Top of ENTRIES PROVIDED

-- pv_equiv track=rewrite | github.com/I-am-PUID-0/DUMB | utils/traefik_setup.py | _select_traefik_asset
-- ===== SOURCE A (Python) =====
-- from typing import Any, Dict, List, Optional, Tuple
--
-- def _select_traefik_asset(
--     assets: List[Dict[str, Any]], arch_tag: Optional[str]
-- ) -> Optional[Dict[str, Any]]:
--     if not assets:
--         return None
--     if arch_tag:
--         for asset in assets:
--             name = asset.get("name", "").lower()
--             if arch_tag in name and name.endswith(".tar.gz"):
--                 return asset
--         for asset in assets:
--             name = asset.get("name", "").lower()
--             if arch_tag in name:
--                 return asset
--     return assets[0]
-- ===== SOURCE B (Python) =====
-- from typing import Any, Dict, List, Optional
--
-- def _select_traefik_asset(
--     assets: List[Dict[str, Any]], arch_tag: Optional[str]
-- ) -> Optional[Dict[str, Any]]:
--     if not assets:
--         return None
--     if arch_tag:
--         fallback = None
--         for asset in assets:
--             name = asset.get("name", "").lower()
--             if arch_tag in name:
--                 if name.endswith(".tar.gz"):
--                     return asset
--                 if fallback is None:
--                     fallback = asset
--         if fallback is not None:
--             return fallback
--     return assets[0]
-- ===== Notes on version B (the rewrite author's own statement) =====
-- stated objective: alternative
-- what changed: Replaces A's two sequential scans over assets (first for a '.tar.gz' arch match, then for any arch match) by a single scan that returns the first '.tar.gz' arch match eagerly while keeping the earliest plain arch match in a fallback variable.
import Mathlib
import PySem

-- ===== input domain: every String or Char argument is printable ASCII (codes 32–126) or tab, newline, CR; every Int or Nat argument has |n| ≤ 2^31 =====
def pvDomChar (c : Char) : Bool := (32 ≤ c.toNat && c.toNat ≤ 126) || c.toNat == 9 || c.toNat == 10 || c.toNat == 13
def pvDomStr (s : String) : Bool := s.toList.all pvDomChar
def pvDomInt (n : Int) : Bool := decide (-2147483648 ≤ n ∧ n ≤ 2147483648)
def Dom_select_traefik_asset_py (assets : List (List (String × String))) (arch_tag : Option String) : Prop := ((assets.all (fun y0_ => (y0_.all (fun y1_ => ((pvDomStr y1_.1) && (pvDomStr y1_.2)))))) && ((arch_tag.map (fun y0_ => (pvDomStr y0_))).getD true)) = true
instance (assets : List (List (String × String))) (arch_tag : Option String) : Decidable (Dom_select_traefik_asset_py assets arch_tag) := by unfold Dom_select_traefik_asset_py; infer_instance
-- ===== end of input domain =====

-- B replaces A's two sequential scans over `assets` by one scan that returns the
-- first ".tar.gz" arch match eagerly and keeps the earliest plain arch match as a
-- fallback (objective: alternative decomposition, same cost).

-- shared helper: asset.get("name", "").lower()  (assoc-list first-match lookup)
def pvName (a : List (String × String)) : String :=
  PySem.Str.lower (((a.find? (fun kv => kv.1 == "name")).map Prod.snd).getD "")

-- ===== PORT A =====
def select_traefik_asset_py (assets : List (List (String × String))) (arch_tag : Option String) : Option (List (String × String)) :=
  if assets = [] then none
  else
    match arch_tag with
    | some t =>
      if t ≠ "" then
        -- first loop: arch match that also ends with ".tar.gz"
        match assets.find? (fun a => PySem.Str.isIn t (pvName a) && PySem.Str.endswith (pvName a) ".tar.gz") with
        | some a => some a
        | none =>
          -- second loop: any arch match
          match assets.find? (fun a => PySem.Str.isIn t (pvName a)) with
          | some a => some a
          | none => PySem.List.pyGet? assets 0
      else PySem.List.pyGet? assets 0
    | none => PySem.List.pyGet? assets 0

-- ===== PORT B =====
-- B's single loop with a `fallback` accumulator
def pvScan (t : String) : List (List (String × String)) → Option (List (String × String)) → Option (List (String × String))
  | [], fb => fb
  | a :: rest, fb =>
    let name := pvName a
    if PySem.Str.isIn t name then
      if PySem.Str.endswith name ".tar.gz" then some a
      else pvScan t rest (if fb.isNone then some a else fb)
    else pvScan t rest fb

def select_traefik_asset_py_alt (assets : List (List (String × String))) (arch_tag : Option String) : Option (List (String × String)) :=
  if assets = [] then none
  else
    match arch_tag with
    | some t =>
      if t ≠ "" then
        match pvScan t assets none with
        | some a => some a
        | none => PySem.List.pyGet? assets 0
      else PySem.List.pyGet? assets 0
    | none => PySem.List.pyGet? assets 0

-- ===== PRECONDITION & SPEC =====
def Spec_select_traefik_asset_py (assets : List (List (String × String))) (arch_tag : Option String) (out : Option (List (String × String))) : Prop := out = select_traefik_asset_py_alt assets arch_tag
instance (assets : List (List (String × String))) (arch_tag : Option String) (out : Option (List (String × String))) : Decidable (Spec_select_traefik_asset_py assets arch_tag out) := by unfold Spec_select_traefik_asset_py; infer_instance

-- ===== CLAIM (what is proved, stated in full; the proofs are below) =====
def Claim_equal_select_traefik_asset_py : Prop := ∀ (assets : List (List (String × String))) (arch_tag : Option String), Dom_select_traefik_asset_py assets arch_tag → Spec_select_traefik_asset_py assets arch_tag (select_traefik_asset_py assets arch_tag)

-- ===== LEMMAS AND PROOFS =====

-- the loop invariant: pvScan returns the first full match, else the fallback, else the first plain match
theorem pvScan_eq (t : String) (xs : List (List (String × String))) (fb : Option (List (String × String))) :
    pvScan t xs fb =
      match xs.find? (fun a => PySem.Str.isIn t (pvName a) && PySem.Str.endswith (pvName a) ".tar.gz") with
      | some a => some a
      | none =>
        match fb with
        | some f => some f
        | none => xs.find? (fun a => PySem.Str.isIn t (pvName a)) := by
  induction xs generalizing fb with
  | nil => cases fb <;> simp [pvScan]
  | cons a rest ih =>
    by_cases h1 : PySem.Chars.isIn t.toList (pvName a).toList = true
    · by_cases h2 : PySem.Chars.endswith (pvName a).toList ['.', 't', 'a', 'r', '.', 'g', 'z'] = true
      · simp [pvScan, h1, h2]
      · cases fb <;> simp [pvScan, h1, h2, ih]
    · cases fb <;> simp [pvScan, h1, ih]

-- ===== VERDICT (by name: the statement is the Claim_ definition above) =====
theorem select_traefik_asset_py_spec : Claim_equal_select_traefik_asset_py := by
  intro assets arch_tag _
  unfold Spec_select_traefik_asset_py select_traefik_asset_py select_traefik_asset_py_alt
  by_cases he : assets = []
  · simp [he]
  · simp only [he, if_false]
    match arch_tag with
    | none => rfl
    | some t =>
      by_cases ht : t = ""
      · simp [ht]
      · simp only [ht, ne_eq, not_false_eq_true, if_pos]
        rw [pvScan_eq]
        cases assets.find? (fun a => PySem.Str.isIn t (pvName a) && PySem.Str.endswith (pvName a) ".tar.gz") <;>
          cases assets.find? (fun a => PySem.Str.isIn t (pvName a)) <;> rfl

Bottom of ENTRIES PROVIDED

[DIRECTIONS FOR THIS TASK] Whenever the word "stated" turns up in a line of the listing above, copy the line.

[EXERCISE OUTPUT]
-- stated objective: alternative
-- ===== CLAIM (what is proved, stated in full; the proofs are below) =====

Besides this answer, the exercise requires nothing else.